У сержанта нашлись какие-то дела, с глубоким вздохом разочарования он выдернул из милицейской сумки бутылку, вслед ему донеслось:

— Ключ на том же месте, мы рыбачить пойдем.

Так и произошла встреча. Расстались мы на Ляйпцигерштрассе, было это 11 мая 1945 года. А 27 мая Костенецкий показал мне серый холмик за проволокой; сегодня же — 8 мая 1948-го. И ничего не осталось от прежнего приблатненного Алеши, он даже не рад был встрече, какую-то мелодию высвистал с разочарованием и насмешкой.

— Калтыгин… — начал было я, а он махнул рукой — знаю, мол.

— Опять в бегах?

— Свободный человек. Вольноотпущенник.

И такое случалось, как я слышал, такое и произошло. Сперва ему дали пятнадцать лет, потом отправили на шахту, где он сработал справку о полной инвалидности, а затем его сактировали, как это бывало с теми, кому лагерные врачи прочили смерть в ближайшие два-три месяца.

В 1941 году он был старше меня по крайней мере на три года.
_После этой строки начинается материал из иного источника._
-- pv_equiv track=rewrite | github.com/mskcc/beagle | runner/operator/argos_operator/v1_1_2/bin/retrieve_samples_by_query.py | get_sequencer_type
-- ===== SOURCE A (Python) =====
-- def get_sequencer_type(run_ids_list):
--     hiseq_machines = ['jax', 'pitt']
--     novaseq_machines = ['diana', 'michelle', 'aa00227']
--     run_ids_lower = [ i.lower() for i in run_ids_list if i ]
--     for machine in hiseq_machines:
--         is_hiseq = find_substr(machine, run_ids_lower)
--         if is_hiseq:
--             return "hiseq"
--     for machine in novaseq_machines:
--         is_novaseq = find_substr(machine, run_ids_lower)
--         if is_novaseq:
--             return "novaseq"
--     return None
--
-- def find_substr(s, l):
--     return any(s in string for string in l)
-- ===== SOURCE B (Python) =====
-- def get_sequencer_type(run_ids_list):
--     hiseq_machines = ['jax', 'pitt']
--     novaseq_machines = ['diana', 'michelle', 'aa00227']
--     found_hiseq = False
--     found_novaseq = False
--     for run_id in run_ids_list:
--         if not run_id:
--             continue
--         low = run_id.lower()
--         if any(m in low for m in hiseq_machines):
--             found_hiseq = True
--         elif any(m in low for m in novaseq_machines):
--             found_novaseq = True
--     if found_hiseq:
--         return "hiseq"
--     if found_novaseq:
--         return "novaseq"
--     return None
-- ===== Notes on version B (the rewrite author's own statement) =====
-- stated objective: simpler
-- what changed: Single pass over run_ids_list collecting two boolean flags (hiseq/novaseq) and deciding after the loop, instead of two outer loops over the machine lists each rescanning the whole lowered run-id list.
import Mathlib
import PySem

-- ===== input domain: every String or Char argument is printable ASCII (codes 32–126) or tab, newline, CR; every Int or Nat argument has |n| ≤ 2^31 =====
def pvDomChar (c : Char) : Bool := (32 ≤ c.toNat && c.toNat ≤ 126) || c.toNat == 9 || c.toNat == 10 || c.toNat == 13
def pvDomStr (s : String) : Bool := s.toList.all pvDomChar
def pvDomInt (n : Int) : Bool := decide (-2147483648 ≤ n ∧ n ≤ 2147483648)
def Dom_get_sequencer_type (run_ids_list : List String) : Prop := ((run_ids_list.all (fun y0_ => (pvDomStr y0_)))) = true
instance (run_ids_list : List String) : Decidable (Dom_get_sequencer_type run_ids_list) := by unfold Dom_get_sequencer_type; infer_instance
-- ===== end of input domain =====

-- B replaces A's two outer loops over machine lists with one pass over the run ids collecting
-- two flags and deciding after the loop (same result, simpler single-pass decomposition).


-- ===== PORT A =====
def find_substr (s : String) (l : List String) : Bool :=
  l.any (fun str => PySem.Str.isIn s str)

def get_sequencer_type (run_ids_list : List String) : Option String :=
  let hiseq_machines : List String := ["jax", "pitt"]
  let novaseq_machines : List String := ["diana", "michelle", "aa00227"]
  let run_ids_lower := (run_ids_list.filter (fun i => !(i == ""))).map PySem.Str.lower
  -- for machine in hiseq_machines: early return on first matching machine
  match hiseq_machines.find? (fun machine => find_substr machine run_ids_lower) with
  | some _ => some "hiseq"
  | none =>
    match novaseq_machines.find? (fun machine => find_substr machine run_ids_lower) with
    | some _ => some "novaseq"
    | none => none

-- ===== PORT B =====
-- "any(m in low for m in hiseq_machines)" / "... novaseq_machines" for one lowered run id
def hitsHiseq (run_id : String) : Bool :=
  (["jax", "pitt"] : List String).any (fun m => PySem.Str.isIn m (PySem.Str.lower run_id))
def hitsNovaseq (run_id : String) : Bool :=
  (["diana", "michelle", "aa00227"] : List String).any (fun m => PySem.Str.isIn m (PySem.Str.lower run_id))

-- one iteration of B's loop body over the flag pair (found_hiseq, found_novaseq)
def stepB (fl : Bool × Bool) (run_id : String) : Bool × Bool :=
  if run_id == "" then fl
  else if hitsHiseq run_id then (true, fl.2)
  else if hitsNovaseq run_id then (fl.1, true)
  else fl

def get_sequencer_type_alt (run_ids_list : List String) : Option String :=
  let flags := run_ids_list.foldl stepB (false, false)
  if flags.1 then some "hiseq"
  else if flags.2 then some "novaseq"
  else none

-- ===== PRECONDITION & SPEC =====
def Spec_get_sequencer_type (run_ids_list : List String) (out : Option String) : Prop := out = get_sequencer_type_alt run_ids_list
instance (run_ids_list : List String) (out : Option String) : Decidable (Spec_get_sequencer_type run_ids_list out) := by unfold Spec_get_sequencer_type; infer_instance

-- ===== CLAIM (what is proved, stated in full; the proofs are below) =====
def Claim_equal_get_sequencer_type : Prop := ∀ (run_ids_list : List String), Dom_get_sequencer_type run_ids_list → Spec_get_sequencer_type run_ids_list (get_sequencer_type run_ids_list)

-- ===== LEMMAS AND PROOFS =====

-- per-id predicates: non-empty and the lowered id contains a hiseq / novaseq machine substring
def pH (i : String) : Bool := !(i == "") && hitsHiseq i
def pN (i : String) : Bool := !(i == "") && hitsNovaseq i

-- B's fold computes the two flags (novaseq flag restricted by the elif)
theorem foldB_eq (xs : List String) (a b : Bool) :
    xs.foldl stepB (a, b) = (a || xs.any pH, b || xs.any (fun i => !pH i && pN i)) := by
  induction xs generalizing a b with
  | nil => simp
  | cons x xs ih =>
    rw [List.foldl_cons, List.any_cons, List.any_cons]
    by_cases hx : (x == "") = true
    · have h1 : pH x = false := by simp [pH, hx]
      have h2 : pN x = false := by simp [pN, hx]
      rw [stepB, if_pos hx, ih, h1, h2]
      simp
    · have hx' : (x == "") = false := eq_false_of_ne_true hx
      rw [stepB, if_neg hx]
      cases hH : hitsHiseq x with
      | true =>
        have h1 : pH x = true := by simp [pH, hx', hH]
        simp [ih, h1]
      | false =>
        have h1 : pH x = false := by simp [pH, hH]
        cases hN : hitsNovaseq x with
        | true =>
          have h2 : pN x = true := by simp [pN, hx', hN]
          simp [ih, h1, h2]
        | false =>
          have h2 : pN x = false := by simp [pN, hN]
          simp [ih, h1, h2]

theorem altB_char (xs : List String) :
    get_sequencer_type_alt xs =
      if xs.any pH then some "hiseq"
      else if xs.any (fun i => !pH i && pN i) then some "novaseq"
      else none := by
  rw [get_sequencer_type_alt, foldB_eq]
  simp

-- A's scan over the lowered filtered list, rewritten as an any over the original list
theorem find_substr_lower (m : String) (xs : List String) :
    find_substr m ((xs.filter (fun i => !(i == ""))).map PySem.Str.lower)
      = xs.any (fun i => !(i == "") && PySem.Str.isIn m (PySem.Str.lower i)) := by
  simp [find_substr, List.any_map, List.any_filter, Function.comp]

-- distributing any over the 2- resp. 3-element machine lists
theorem anyH_split (xs : List String) :
    xs.any pH = (xs.any (fun i => !(i == "") && PySem.Str.isIn "jax" (PySem.Str.lower i)) ||
                 xs.any (fun i => !(i == "") && PySem.Str.isIn "pitt" (PySem.Str.lower i))) := by
  induction xs with
  | nil => rfl
  | cons x xs ih =>
    simp only [List.any_cons, ih, pH, hitsHiseq, List.any_cons, List.any_nil]
    cases (x == "") <;> cases PySem.Str.isIn "jax" (PySem.Str.lower x) <;>
      cases PySem.Str.isIn "pitt" (PySem.Str.lower x) <;> simp

theorem anyN_split (xs : List String) :
    xs.any pN = (xs.any (fun i => !(i == "") && PySem.Str.isIn "diana" (PySem.Str.lower i)) ||
                 xs.any (fun i => !(i == "") && PySem.Str.isIn "michelle" (PySem.Str.lower i)) ||
                 xs.any (fun i => !(i == "") && PySem.Str.isIn "aa00227" (PySem.Str.lower i))) := by
  induction xs with
  | nil => rfl
  | cons x xs ih =>
    simp only [List.any_cons, ih, pN, hitsNovaseq, List.any_cons, List.any_nil]
    cases (x == "") <;> cases PySem.Str.isIn "diana" (PySem.Str.lower x) <;>
      cases PySem.Str.isIn "michelle" (PySem.Str.lower x) <;>
      cases PySem.Str.isIn "aa00227" (PySem.Str.lower x) <;> simp

theorem A_char (xs : List String) :
    get_sequencer_type xs =
      if xs.any pH then some "hiseq"
      else if xs.any pN then some "novaseq"
      else none := by
  simp only [get_sequencer_type, List.find?, find_substr_lower, anyH_split, anyN_split]
  cases hJ : xs.any (fun i => !(i == "") && PySem.Str.isIn "jax" (PySem.Str.lower i)) <;>
  cases hP : xs.any (fun i => !(i == "") && PySem.Str.isIn "pitt" (PySem.Str.lower i)) <;>
  cases hD : xs.any (fun i => !(i == "") && PySem.Str.isIn "diana" (PySem.Str.lower i)) <;>
  cases hM : xs.any (fun i => !(i == "") && PySem.Str.isIn "michelle" (PySem.Str.lower i)) <;>
  cases hA : xs.any (fun i => !(i == "") && PySem.Str.isIn "aa00227" (PySem.Str.lower i)) <;>
    simp

-- if nothing in xs satisfies pH, the elif restriction is vacuous
theorem any_restrict (xs : List String) (h : xs.any pH = false) :
    xs.any (fun i => !pH i && pN i) = xs.any pN := by
  rw [List.any_eq_false] at h
  induction xs with
  | nil => rfl
  | cons x xs ih =>
    have hx : pH x = false := eq_false_of_ne_true (h x (by simp))
    simp only [List.any_cons, hx, ih (fun i hi => h i (by simp [hi])), Bool.not_false, Bool.true_and]

-- ===== VERDICT (by name: the statement is the Claim_ definition above) =====
theorem get_sequencer_type_spec : Claim_equal_get_sequencer_type := by
  intro xs _
  unfold Spec_get_sequencer_type
  rw [A_char, altB_char]
  by_cases hH : xs.any pH = true
  · simp [hH]
  · have hH' := eq_false_of_ne_true hH
    rw [any_restrict xs hH']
Сейчас ему, по прошествии семи лет, можно было дать тридцать пять. Пропали ужимочки, лицо разучилось корчиться, с походкой что-то не то и не так: то ли нога припадает, то ли со зрением что… Но самое страшное — руки! Пальцы были скрючены и вывернуты, не сделать уже Алеше ни одной печати, не подделать подпись.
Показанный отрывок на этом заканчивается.